**Data for processing**
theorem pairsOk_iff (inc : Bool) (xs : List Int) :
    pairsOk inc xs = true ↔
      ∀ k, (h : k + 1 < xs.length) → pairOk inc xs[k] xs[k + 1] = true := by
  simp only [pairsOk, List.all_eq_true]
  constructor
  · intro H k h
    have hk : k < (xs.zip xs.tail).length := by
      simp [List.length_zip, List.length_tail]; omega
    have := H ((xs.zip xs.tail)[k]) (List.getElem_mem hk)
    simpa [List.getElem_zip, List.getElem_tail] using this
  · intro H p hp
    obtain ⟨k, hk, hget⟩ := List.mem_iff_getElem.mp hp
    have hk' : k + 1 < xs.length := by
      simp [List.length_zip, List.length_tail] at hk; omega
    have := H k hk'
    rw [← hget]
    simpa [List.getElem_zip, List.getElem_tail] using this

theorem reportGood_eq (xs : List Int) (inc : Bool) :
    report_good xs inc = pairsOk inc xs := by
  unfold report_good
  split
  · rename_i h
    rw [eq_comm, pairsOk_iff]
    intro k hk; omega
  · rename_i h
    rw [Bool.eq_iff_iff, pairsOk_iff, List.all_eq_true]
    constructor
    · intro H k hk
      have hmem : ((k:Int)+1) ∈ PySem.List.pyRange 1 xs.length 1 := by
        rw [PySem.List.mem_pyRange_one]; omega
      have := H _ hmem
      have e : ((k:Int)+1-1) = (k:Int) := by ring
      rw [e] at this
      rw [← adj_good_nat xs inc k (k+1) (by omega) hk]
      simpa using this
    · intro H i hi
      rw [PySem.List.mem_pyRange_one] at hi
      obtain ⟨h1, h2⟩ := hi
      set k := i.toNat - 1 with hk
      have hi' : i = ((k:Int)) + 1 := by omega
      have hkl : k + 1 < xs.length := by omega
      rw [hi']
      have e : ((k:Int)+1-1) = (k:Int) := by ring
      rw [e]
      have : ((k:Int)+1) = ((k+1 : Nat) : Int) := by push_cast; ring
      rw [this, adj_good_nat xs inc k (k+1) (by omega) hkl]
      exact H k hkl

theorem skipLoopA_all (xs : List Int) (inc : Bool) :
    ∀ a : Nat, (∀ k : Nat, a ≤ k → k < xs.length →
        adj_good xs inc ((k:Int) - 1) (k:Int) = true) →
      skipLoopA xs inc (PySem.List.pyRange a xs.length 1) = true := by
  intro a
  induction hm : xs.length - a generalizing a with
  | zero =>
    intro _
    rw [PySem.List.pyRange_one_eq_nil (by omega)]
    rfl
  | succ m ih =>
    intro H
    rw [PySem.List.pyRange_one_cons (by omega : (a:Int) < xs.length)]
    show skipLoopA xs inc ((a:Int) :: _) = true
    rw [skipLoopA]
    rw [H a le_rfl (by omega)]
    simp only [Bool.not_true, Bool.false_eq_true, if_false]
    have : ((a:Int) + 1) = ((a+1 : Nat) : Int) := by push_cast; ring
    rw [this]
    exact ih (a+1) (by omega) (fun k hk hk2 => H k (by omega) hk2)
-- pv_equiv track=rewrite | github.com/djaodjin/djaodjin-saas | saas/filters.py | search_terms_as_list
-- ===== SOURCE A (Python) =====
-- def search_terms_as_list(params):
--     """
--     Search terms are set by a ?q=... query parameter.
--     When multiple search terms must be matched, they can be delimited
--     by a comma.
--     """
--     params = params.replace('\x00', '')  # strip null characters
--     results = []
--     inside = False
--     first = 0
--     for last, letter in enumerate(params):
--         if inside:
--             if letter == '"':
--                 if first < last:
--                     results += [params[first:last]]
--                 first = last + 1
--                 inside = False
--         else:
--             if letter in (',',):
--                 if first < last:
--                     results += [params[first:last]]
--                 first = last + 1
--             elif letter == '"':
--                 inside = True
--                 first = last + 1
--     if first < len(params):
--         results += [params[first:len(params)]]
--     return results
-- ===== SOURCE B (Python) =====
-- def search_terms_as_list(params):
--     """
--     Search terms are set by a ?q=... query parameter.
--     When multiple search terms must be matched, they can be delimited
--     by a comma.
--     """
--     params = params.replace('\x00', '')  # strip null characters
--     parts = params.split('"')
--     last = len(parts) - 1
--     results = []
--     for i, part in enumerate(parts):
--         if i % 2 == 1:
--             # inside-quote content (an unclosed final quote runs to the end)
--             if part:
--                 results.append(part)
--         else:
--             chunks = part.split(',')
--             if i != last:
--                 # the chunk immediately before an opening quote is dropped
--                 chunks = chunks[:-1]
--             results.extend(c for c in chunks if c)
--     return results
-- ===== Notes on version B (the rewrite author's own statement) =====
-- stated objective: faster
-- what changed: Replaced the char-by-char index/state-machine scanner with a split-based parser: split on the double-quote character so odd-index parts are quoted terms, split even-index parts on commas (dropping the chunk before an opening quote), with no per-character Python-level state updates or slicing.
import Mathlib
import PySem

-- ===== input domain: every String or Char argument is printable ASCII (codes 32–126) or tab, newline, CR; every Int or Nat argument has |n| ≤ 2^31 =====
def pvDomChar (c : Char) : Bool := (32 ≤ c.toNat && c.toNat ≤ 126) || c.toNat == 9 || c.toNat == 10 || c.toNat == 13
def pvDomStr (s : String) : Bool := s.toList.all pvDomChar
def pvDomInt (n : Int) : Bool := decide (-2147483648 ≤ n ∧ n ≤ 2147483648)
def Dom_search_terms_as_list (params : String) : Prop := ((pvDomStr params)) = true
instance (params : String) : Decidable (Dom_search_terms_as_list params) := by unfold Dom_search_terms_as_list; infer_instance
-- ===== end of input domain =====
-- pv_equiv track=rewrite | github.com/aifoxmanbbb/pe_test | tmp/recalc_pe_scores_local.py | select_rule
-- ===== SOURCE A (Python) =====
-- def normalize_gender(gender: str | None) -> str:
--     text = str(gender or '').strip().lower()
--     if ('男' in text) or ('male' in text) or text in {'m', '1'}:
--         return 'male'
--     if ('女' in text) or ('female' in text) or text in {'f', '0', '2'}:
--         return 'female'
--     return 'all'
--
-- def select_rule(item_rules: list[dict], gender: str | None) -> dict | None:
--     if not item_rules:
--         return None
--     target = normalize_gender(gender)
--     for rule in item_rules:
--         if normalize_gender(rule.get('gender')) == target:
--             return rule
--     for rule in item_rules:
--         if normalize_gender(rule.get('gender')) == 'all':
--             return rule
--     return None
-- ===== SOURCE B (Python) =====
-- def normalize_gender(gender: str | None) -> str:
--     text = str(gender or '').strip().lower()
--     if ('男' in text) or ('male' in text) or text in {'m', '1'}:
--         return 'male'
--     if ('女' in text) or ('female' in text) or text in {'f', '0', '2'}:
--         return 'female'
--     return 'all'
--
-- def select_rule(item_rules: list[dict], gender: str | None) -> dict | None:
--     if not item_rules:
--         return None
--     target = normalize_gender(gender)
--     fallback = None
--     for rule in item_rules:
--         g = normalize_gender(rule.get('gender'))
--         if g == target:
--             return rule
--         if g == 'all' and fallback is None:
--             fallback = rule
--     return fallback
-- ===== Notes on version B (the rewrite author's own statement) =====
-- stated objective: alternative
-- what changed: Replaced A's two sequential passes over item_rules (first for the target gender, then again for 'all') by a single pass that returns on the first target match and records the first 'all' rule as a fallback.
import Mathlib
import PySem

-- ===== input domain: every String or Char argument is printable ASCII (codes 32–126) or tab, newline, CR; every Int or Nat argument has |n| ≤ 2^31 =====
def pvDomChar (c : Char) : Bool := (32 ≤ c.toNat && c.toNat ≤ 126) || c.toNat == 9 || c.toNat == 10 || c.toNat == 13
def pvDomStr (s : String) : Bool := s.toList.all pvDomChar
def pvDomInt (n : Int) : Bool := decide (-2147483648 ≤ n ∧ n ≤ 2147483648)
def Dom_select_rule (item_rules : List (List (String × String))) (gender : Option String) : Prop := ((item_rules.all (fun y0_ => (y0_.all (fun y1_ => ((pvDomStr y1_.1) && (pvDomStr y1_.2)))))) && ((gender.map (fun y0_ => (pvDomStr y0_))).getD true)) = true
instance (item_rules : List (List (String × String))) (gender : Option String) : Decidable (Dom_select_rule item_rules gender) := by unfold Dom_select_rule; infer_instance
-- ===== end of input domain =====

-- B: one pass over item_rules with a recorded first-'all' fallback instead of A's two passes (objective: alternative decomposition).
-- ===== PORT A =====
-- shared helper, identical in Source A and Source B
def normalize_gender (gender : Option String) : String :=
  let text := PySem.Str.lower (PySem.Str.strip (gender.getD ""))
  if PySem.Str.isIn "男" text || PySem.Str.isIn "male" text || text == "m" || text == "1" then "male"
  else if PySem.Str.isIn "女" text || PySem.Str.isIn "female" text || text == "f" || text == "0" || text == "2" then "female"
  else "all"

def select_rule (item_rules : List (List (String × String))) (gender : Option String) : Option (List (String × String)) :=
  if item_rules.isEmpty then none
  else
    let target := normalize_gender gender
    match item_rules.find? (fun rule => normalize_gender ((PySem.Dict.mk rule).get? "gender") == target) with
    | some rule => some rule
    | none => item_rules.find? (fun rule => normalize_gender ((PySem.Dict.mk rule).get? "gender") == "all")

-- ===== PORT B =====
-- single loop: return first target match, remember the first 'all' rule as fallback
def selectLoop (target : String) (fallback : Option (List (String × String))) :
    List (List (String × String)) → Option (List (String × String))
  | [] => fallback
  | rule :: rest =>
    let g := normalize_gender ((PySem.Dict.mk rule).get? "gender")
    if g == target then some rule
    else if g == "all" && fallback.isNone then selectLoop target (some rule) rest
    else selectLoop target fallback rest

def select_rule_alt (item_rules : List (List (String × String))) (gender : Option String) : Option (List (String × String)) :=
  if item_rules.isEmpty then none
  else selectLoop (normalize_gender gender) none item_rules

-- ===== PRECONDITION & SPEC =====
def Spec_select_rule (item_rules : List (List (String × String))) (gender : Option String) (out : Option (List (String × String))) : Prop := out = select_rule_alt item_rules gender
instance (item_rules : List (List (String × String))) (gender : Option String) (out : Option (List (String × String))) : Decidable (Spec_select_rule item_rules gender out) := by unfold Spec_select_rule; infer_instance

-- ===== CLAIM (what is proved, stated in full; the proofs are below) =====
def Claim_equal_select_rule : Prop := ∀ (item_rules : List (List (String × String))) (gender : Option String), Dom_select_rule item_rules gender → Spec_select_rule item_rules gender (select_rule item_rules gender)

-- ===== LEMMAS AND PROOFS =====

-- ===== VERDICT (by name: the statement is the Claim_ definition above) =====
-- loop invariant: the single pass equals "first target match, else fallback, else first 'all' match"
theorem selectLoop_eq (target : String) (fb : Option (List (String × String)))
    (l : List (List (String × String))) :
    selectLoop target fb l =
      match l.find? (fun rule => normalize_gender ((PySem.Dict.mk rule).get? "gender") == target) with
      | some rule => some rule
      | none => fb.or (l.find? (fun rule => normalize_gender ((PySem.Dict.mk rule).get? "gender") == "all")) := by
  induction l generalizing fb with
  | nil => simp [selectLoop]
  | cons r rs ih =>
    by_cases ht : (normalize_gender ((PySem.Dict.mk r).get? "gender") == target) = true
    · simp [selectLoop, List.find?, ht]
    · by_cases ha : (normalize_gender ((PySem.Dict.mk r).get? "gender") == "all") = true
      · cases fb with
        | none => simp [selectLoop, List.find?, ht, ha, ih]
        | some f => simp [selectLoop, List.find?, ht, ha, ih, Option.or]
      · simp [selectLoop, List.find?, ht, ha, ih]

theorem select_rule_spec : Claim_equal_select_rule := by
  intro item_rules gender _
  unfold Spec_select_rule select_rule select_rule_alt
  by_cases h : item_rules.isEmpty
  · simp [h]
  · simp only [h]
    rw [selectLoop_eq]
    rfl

**Your instructions**
Every line from the line containing "intro H p hp" through the line containing "unfold report_good" in the records above must be retyped exactly. Leave out the rest.

**Exercise response**
  · intro H p hp
    obtain ⟨k, hk, hget⟩ := List.mem_iff_getElem.mp hp
    have hk' : k + 1 < xs.length := by
      simp [List.length_zip, List.length_tail] at hk; omega
    have := H k hk'
    rw [← hget]
    simpa [List.getElem_zip, List.getElem_tail] using this

theorem reportGood_eq (xs : List Int) (inc : Bool) :
    report_good xs inc = pairsOk inc xs := by
  unfold report_good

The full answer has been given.